Антоний, чьи глаза были красными после разгульной ночи, присмотрелся к амулету.
– Не могу разобрать, что это такое.
– Никто не может. Отец сказал, что эта вещь истерлась от времени. Какую форму она имела вначале, даже он не знает. Знает только, что амулет очень древний, со времен царей, а то и древнее.
Антоний кивнул:
– «Со времен царей»! Люди говорят так, имея в виду немыслимую, не поддающуюся воображению древность. Как будто время царей не может вернуться снова.
Он поднял взгляд к Ростре и кивнул Цезарю. Тот кивнул в ответ и встал, чтобы обратиться к народу.
– Граждане! – возгласил Цезарь, и гомон толпы смолк: все приготовились слушать.
Помимо прочих достоинств, Цезарь считался одним из лучших ораторов Рима: обладал звучным, разносившимся на большое расстояние голосом, умело импровизировал и красноречиво выступал по любому вопросу. В данном случае речь его была коротка и конкретна.
– Граждане! Мы собрались, чтобы увидеть один из самых старых и чтимых наших обрядов – бега луперкалии. В них примут участие высшие служители государства и юноши из древнейших фамилий. Луперкалии возвращают нас к величию и простоте предков, к тем временам, когда римляне жили ближе к земле, ближе к своим стадам и в конечном счете ближе к богам, которые щедро одаряли Рим плодовитостью и изобилием. Граждане! В последние годы из-за войны многие старинные обряды были заброшены, а если и исполнялись, то не должным образом. На луперкалии бегали лишь немногие и без особого удовольствия. Но пренебрегающий исконными обычаями оскорбляет своих предков, исполнение же всех обрядов с подобающей скрупулезностью есть лучший способ почтить богов. Рад сообщить, что сегодня в обряде примут участие самые крепкие, сильные мужи и юноши. Проклятие гражданских войн уменьшило население нашего любимого города, многие доблестные мужчины пали. Но сегодня наши бегуны поспособствуют восстановлению населения города ударами священных ремней. Пусь каждая женщина детородного возраста подставит свое запястье! Да пребудут с нами радость и изобилие! Граждане! Наши жрецы принесли жертвы, произвели гадание и, прочтя священные знаки, установили, что сегодняшний день благоприятствует празднику. Итак, сейчас поднятием руки я, Гай Юлий Цезарь, возвещу начало луперкалий.
Под взрыв рукоплесканий толпы бегуны рванули с места. Им предстояло пробежать по различным местам города три полных круга.
Луций бежал рядом с Антонием.
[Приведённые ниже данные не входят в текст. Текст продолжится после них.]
lemma pvFoldA_eq (grupos : List PVR) (tol : Int) :
    ∀ (c k : Nat) (acc : List PVR) (u : List Bool) (m : Bool),
    k + c = grupos.length → u.length = grupos.length →
    ((List.range' k c).foldl (pvStepA grupos tol) (acc, u, m)).1
        = acc ++ pvPassAbs tol (pvSel grupos u (List.range' k c)) ∧
    ((List.range' k c).foldl (pvStepA grupos tol) (acc, u, m)).2.2
        = (m || decide ((pvPassAbs tol (pvSel grupos u (List.range' k c))).length
                        ≠ (pvSel grupos u (List.range' k c)).length)) := by
  intro c
  induction c with
  | zero =>
    intro k acc u m _ _
    simp [pvSel, pvPassAbs]
  | succ c ih =>
    intro k acc u m hk hu
    have hkl : k < grupos.length := by omega
    rw [List.range'_succ, List.foldl_cons]
    have hg : grupos[k]? = some grupos[k] := List.getElem?_eq_getElem hkl
    by_cases hused : u.getD k false = true
    · have hused' : u[k]?.getD false = true := by simpa [List.getD_eq_getElem?_getD] using hused
      have hstep : pvStepA grupos tol (acc, u, m) k = (acc, u, m) := by
        simp [pvStepA, hused']
      have hsel : pvSel grupos u (k :: List.range' (k + 1) c) = pvSel grupos u (List.range' (k + 1) c) := by
        simp [pvSel, hused']
      rw [hstep, hsel]
      exact ih (k + 1) acc u m (by omega) hu
    · rw [Bool.not_eq_true] at hused
      have hused' : u[k]?.getD false = false := by simpa [List.getD_eq_getElem?_getD] using hused
      rcases hget : grupos[k] with ⟨x0, y0, x1, y1, mt⟩
      rw [hget] at hg
      have hstep : pvStepA grupos tol (acc, u, m) k =
          (acc ++ [((pvInnerA grupos tol (List.range' (k + 1) (grupos.length - (k + 1)))
                      ((x0, y0, x1, y1), u.set k true, m)).1.1,
                    (pvInnerA grupos tol (List.range' (k + 1) (grupos.length - (k + 1)))
                      ((x0, y0, x1, y1), u.set k true, m)).1.2.1,
                    (pvInnerA grupos tol (List.range' (k + 1) (grupos.length - (k + 1)))
                      ((x0, y0, x1, y1), u.set k true, m)).1.2.2.1,
                    (pvInnerA grupos tol (List.range' (k + 1) (grupos.length - (k + 1)))
                      ((x0, y0, x1, y1), u.set k true, m)).1.2.2.2, mt)],
           (pvInnerA grupos tol (List.range' (k + 1) (grupos.length - (k + 1)))
                      ((x0, y0, x1, y1), u.set k true, m)).2) := by
        simp [pvStepA, hused', hg]
      have hc : grupos.length - (k + 1) = c := by omega
      rw [hstep, hc]
      have hnd : (List.range' (k + 1) c).Nodup := List.nodup_range'
      have hlt : ∀ j ∈ List.range' (k + 1) c, j < (u.set k true).length := by
        intro j hjm
        rw [List.mem_range'_1] at hjm
        simp only [List.length_set]
        omega
      have hnotmem : k ∉ List.range' (k + 1) c := by
        intro hmem; rw [List.mem_range'_1] at hmem; omega
      have hsel1 : pvSel grupos (u.set k true) (List.range' (k + 1) c) = pvSel grupos u (List.range' (k + 1) c) :=
        pvSel_set_of_not_mem grupos u k true _ hnotmem
      have hinner := pvInnerA_eq grupos tol (List.range' (k + 1) c) (x0, y0, x1, y1) (u.set k true) m hnd hlt
      rw [hsel1] at hinner
      set r := pvInnerA grupos tol (List.range' (k + 1) c) ((x0, y0, x1, y1), u.set k true, m) with hr
      set L := pvSel grupos u (List.range' (k + 1) c) with hL
      set q := pvAbsorb tol (x0, y0, x1, y1) L with hq
      have hrlen : r.2.1.length = grupos.length := by
        rw [hinner.1]; simpa using hu
      have hih := ih (k + 1) (acc ++ [(r.1.1, r.1.2.1, r.1.2.2.1, r.1.2.2.2, mt)]) r.2.1 r.2.2
        (by omega) hrlen
      have hselS : pvSel grupos u (k :: List.range' (k + 1) c) = (x0, y0, x1, y1, mt) :: L := by
        simp [pvSel, hused', hg, hL]
      have hpass : pvPassAbs tol (pvSel grupos u (k :: List.range' (k + 1) c)) =
          (q.1.1, q.1.2.1, q.1.2.2.1, q.1.2.2.2, mt) :: pvPassAbs tol q.2 := by
        rw [hselS, pvPassAbs]
      constructor
      · rw [hih.1, hinner.2.2.2.2, hpass, List.append_assoc]
        simp [hinner.2.1]
      · rw [hih.2, hinner.2.2.2.2, hinner.2.2.1, hpass, hselS]
        simp only [List.length_cons, Bool.or_assoc]
        congr 1
        have h1 := pvPassAbs_len_le tol q.2
        have h2 := pvAbsorb_len tol L (x0, y0, x1, y1)
        rw [← hq] at h2
        by_cases e1 : q.2.length = L.length <;>
          by_cases e2 : (pvPassAbs tol q.2).length = q.2.length <;>
            first
              | (simp [e1, e2]; omega)
              | simp [e1, e2]

lemma pvSel_replicate (grupos : List PVR) (js : List Nat) :
    pvSel grupos (List.replicate grupos.length false) js = js.filterMap (fun j => grupos[j]?) := by
  simp [pvSel]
Ему нравилась панибратская манера общения консула, державшегося с юношей так, словно он был давним собутыльником или товарищем по военным походам, с которым можно непринужденно пошутить насчет толстой задницы кого-нибудь из бегущих магистратов или обсудить достоинства собравшихся на пути бегунов женщин. При виде Антония женщины перешептывались, хихикали, подталкивали одна другую вперед и охотно подставляли запястья под его удары. Похоже, чтобы очаровать их всех, Антонию не требовалось ни малейших усилий.
Приметив, что Луций робеет, Антоний принялся его подбадривать:
– Ты рыкни на них, им это нравится. Кружи вокруг них и не бойся смотреть любой прямо в глаза… и не только. Вообрази, будто ты волк, а она – овечка.
– Но, Марк, я не уверен, что могу…
– Чепуха! Вспомни слова своего дядюшки – это твоя религиозная обязанность! Просто следуй за мной и делай как я. А если храбрости не хватает, так попробуй обратиться за ней к амулету, который ты носишь.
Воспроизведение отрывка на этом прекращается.